Obituary: Kenneth J. Barton 1924–2018

Ken at home (reproduced by courtesy of Marilyn Barton)

Ken at home (reproduced by courtesy of Marilyn Barton)

Ken Barton died peacefully on 28th August 2018. He had had a distinguished career in museums and a lifelong passion for medieval and post-medieval pottery. Having been a founder member of the Society for Medieval Archaeology in 1957, he with John Hurst, and with the encouragement of Alan Warhurst, was instrumental in founding the Post-Medieval Ceramic Research Group in 1963, and was active in the process of its transformation into the Society for Post-medieval Archaeology.1 He served as our President from 1976 to 1978 and one of our two Vice-presidents from 1979 to 1981. Perhaps his greatest achievement whilst an officer of the society was organising our first joint conference with the Society for Historical Archaeology in Bristol in 1980.
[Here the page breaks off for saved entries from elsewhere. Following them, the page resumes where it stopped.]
-- pv_equiv track=rewrite | github.com/thesparkvision/AdventOfCode | 2023/day3/part2/main.py | find_gear_ratios
-- ===== SOURCE A (Python) =====
-- def is_valid_cell(i, j, length, height):
--     return  0 <= i < height and 0 <= j < length
--
-- def is_cell_number(i, j, engine_schematic):
--     return ord('0') <= ord(engine_schematic[i][j]) <= ord('9')
--
-- def construct_neighbour_coordinates(i,j):
--     top_left = i-1, j-1
--     top_center = i-1, j
--     top_right = i-1, j+1
--     center_left = i, j-1
--     center_right = i, j+1
--     bottom_left = i+1, j-1
--     bottom_center = i+1, j
--     bottom_right = i+1, j+1
--
--     return [
--         top_left,
--         top_center,
--         top_right,
--         center_left,
--         center_right,
--         bottom_left,
--         bottom_center,
--         bottom_right
--     ]
--
-- def find_complete_part_number(ni, nj, engine_schematic):
--     complete_part_number = ""
--     complete_part_number += engine_schematic[ni][nj]
--     rel_left = nj - 1
--     rel_right = nj + 1
--     length = len(engine_schematic[ni])
--
--     while rel_left >= 0:
--         if is_cell_number(ni, rel_left, engine_schematic):
--             complete_part_number = engine_schematic[ni][rel_left] + complete_part_number
--         else:
--             break
--         rel_left -= 1
--
--     while rel_right < length:
--         if is_cell_number(ni, rel_right, engine_schematic):
--             complete_part_number += engine_schematic[ni][rel_right]
--         else:
--             break
--         rel_right += 1
--
--     complete_part_number = int(complete_part_number)
--     return complete_part_number
--
-- def find_gear_ratio(found_part_numbers):
--     gear_ratio = 0
--     mult = 1
--
--     if len(found_part_numbers) < 2:
--         return gear_ratio
--
--     for part_number in found_part_numbers:
--         mult*= part_number
--
--     if mult > 1:
--         gear_ratio = mult
--
--     return gear_ratio
--
-- def find_gear_ratios(engine_schematic):
--     gear_ratios = list()
--     height = len(engine_schematic)
--     length = len(engine_schematic[0])
--
--     for i in range(0, height):
--         for j in range(0, length):
--
--             cell_val = engine_schematic[i][j]
--             if cell_val != "*":
--                 continue
--
--             neighbouring_coordinates = construct_neighbour_coordinates(i, j)
--             found_part_numbers = set()
--             for neighbouring_coordinate in neighbouring_coordinates:
--                 ni, nj = neighbouring_coordinate
--
--                 if (
--                     is_valid_cell(ni, nj, length, height) and
--                     is_cell_number(ni, nj, engine_schematic)
--                 ):
--                     part_number = find_complete_part_number(ni, nj, engine_schematic)
--                     if part_number not in found_part_numbers:
--                         found_part_numbers.add(part_number)
--
--             gear_ratio = find_gear_ratio(found_part_numbers)
--             gear_ratios.append(gear_ratio)
--
--     return gear_ratios
-- ===== SOURCE B (Python) =====
-- def _num_row(row):
--     # one pass: vals[j] = value of the maximal digit run containing j, else None
--     vals = []
--     L = len(row)
--     j = 0
--     while j < L:
--         if '0' <= row[j] <= '9':
--             k = j + 1
--             while k < L and '0' <= row[k] <= '9':
--                 k += 1
--             v = int(row[j:k])
--             vals.extend([v] * (k - j))
--             j = k
--         else:
--             vals.append(None)
--             j += 1
--     return vals
--
-- def find_gear_ratios(engine_schematic):
--     if not any('*' in row for row in engine_schematic):
--         return []
--     height = len(engine_schematic)
--     width = len(engine_schematic[0])
--     num_at = [_num_row(row) for row in engine_schematic]
--     out = []
--     for i in range(height):
--         for j in range(width):
--             if engine_schematic[i][j] != '*':
--                 continue
--             vals = []
--             for ni in (i - 1, i, i + 1):
--                 if 0 <= ni < height:
--                     row_vals = num_at[ni]
--                     for nj in (j - 1, j, j + 1):
--                         if 0 <= nj < width:
--                             v = row_vals[nj]
--                             if v is not None and v not in vals:
--                                 vals.append(v)
--             p = 1
--             for v in vals:
--                 p *= v
--             out.append(p if len(vals) >= 2 and p > 1 else 0)
--     return out
-- ===== Notes on version B (the rewrite author's own statement) =====
-- stated objective: faster
-- what changed: B exits immediately when no row contains a '*', and otherwise precomputes, in one pass per row, a table mapping every digit cell to the value of its complete number, so each '*' just looks up its eight neighbours instead of re-scanning the row left and right (and re-parsing) per digit neighbour as A does.
import Mathlib
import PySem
He was born in Liverpool on 7th August 1924. It was not until 1949, after leaving school at the age of 14 and taking a variety of jobs including active war service with the Irish Guards, when he realised that his life-long passion would be archaeology. He remembers the precise moment, 2.30pm on Thursday 7th September, when he volunteered to work on an archaeological site at Goss Street, Chester, under the direction of Graham Webster who was to guide his career for the next ten years. Under Webster’s tutelage, Kenneth progressed from learning his trade as a digger to constructing model Roman buildings for a new gallery at the Grosvenor Museum and to the conservation of the small finds from the excavations. From then on he also strove to obtain the educational qualifications he would need to further his ambition.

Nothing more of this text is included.